theorem pvFold_flush (es : List (Int × Int × String)) (instr : List String) (s e : Int)
    (d : String) (t : Option String) :
    pvFlush (es.foldl pvAStepE { instr := instr, prevHeading := some d, runStart := s, runDir := some d, runTurn := t }).instr
      (es.foldl pvAStepE { instr := instr, prevHeading := some d, runStart := s, runDir := some d, runTurn := t }).runStart
      (es.foldl pvAStepE { instr := instr, prevHeading := some d, runStart := s, runDir := some d, runTurn := t }).runDir
      (es.foldl pvAStepE { instr := instr, prevHeading := some d, runStart := s, runDir := some d, runTurn := t }).runTurn
      (pvLastV e es)
      = instr ++ pvAloop s e d t es := by
  induction es generalizing instr s e d t with
  | nil =>
    simp only [List.foldl_nil, pvLastV, pvAloop, pvFlush_some]
  | cons x rest ih =>
    obtain ⟨u, v, h⟩ := x
    by_cases hh : h = d
    · subst hh
      have hstep : pvAStepE { instr := instr, prevHeading := some h, runStart := s, runDir := some h, runTurn := t } (u, v, h)
          = { instr := instr, prevHeading := some h, runStart := s, runDir := some h, runTurn := t } := by
        simp [pvAStepE]
      simp only [List.foldl_cons, hstep, pvLastV, pvAloop]
      exact ih instr s v h t
    · have hstep : pvAStepE { instr := instr, prevHeading := some d, runStart := s, runDir := some d, runTurn := t } (u, v, h)
          = { instr := instr ++ [pvFmtOpt s t d u], prevHeading := some h, runStart := u, runDir := some h, runTurn := some (pvTurnA d h) } := by
        simp [pvAStepE, hh, pvFlush_some]
      simp only [List.foldl_cons, hstep, pvLastV, pvAloop, if_neg hh]
      rw [ih (instr ++ [pvFmtOpt s t d u]) u v h (some (pvTurnA d h))]
      simp

theorem pvEmitOpt_none (rs : List (Int × Int × String)) : pvEmitOpt none rs = pvEmit rs := by
  cases rs with
  | nil => rfl
  | cons x rest => obtain ⟨a, b, c⟩ := x; rfl

theorem pvChained_range' (nodes_xy : List (Int × Int × Int)) (path : List Int) :
    ∀ (m a : Nat), pvChained (pvG path a) ((List.range' a m).map (pvEdgeAt nodes_xy path))
  | 0, _ => trivial
  | m + 1, a => ⟨rfl, pvChained_range' nodes_xy path m (a + 1)⟩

*DIRECTIONS*. Starting at the line that contains "d u], prevHeading", copy each line through the last one in the records, exactly, and output nothing else.

*ANSWER FOR THIS EXERCISE*.
          = { instr := instr ++ [pvFmtOpt s t d u], prevHeading := some h, runStart := u, runDir := some h, runTurn := some (pvTurnA d h) } := by
        simp [pvAStepE, hh, pvFlush_some]
      simp only [List.foldl_cons, hstep, pvLastV, pvAloop, if_neg hh]
      rw [ih (instr ++ [pvFmtOpt s t d u]) u v h (some (pvTurnA d h))]
      simp

theorem pvEmitOpt_none (rs : List (Int × Int × String)) : pvEmitOpt none rs = pvEmit rs := by
  cases rs with
  | nil => rfl
  | cons x rest => obtain ⟨a, b, c⟩ := x; rfl

theorem pvChained_range' (nodes_xy : List (Int × Int × Int)) (path : List Int) :
    ∀ (m a : Nat), pvChained (pvG path a) ((List.range' a m).map (pvEdgeAt nodes_xy path))
  | 0, _ => trivial
  | m + 1, a => ⟨rfl, pvChained_range' nodes_xy path m (a + 1)⟩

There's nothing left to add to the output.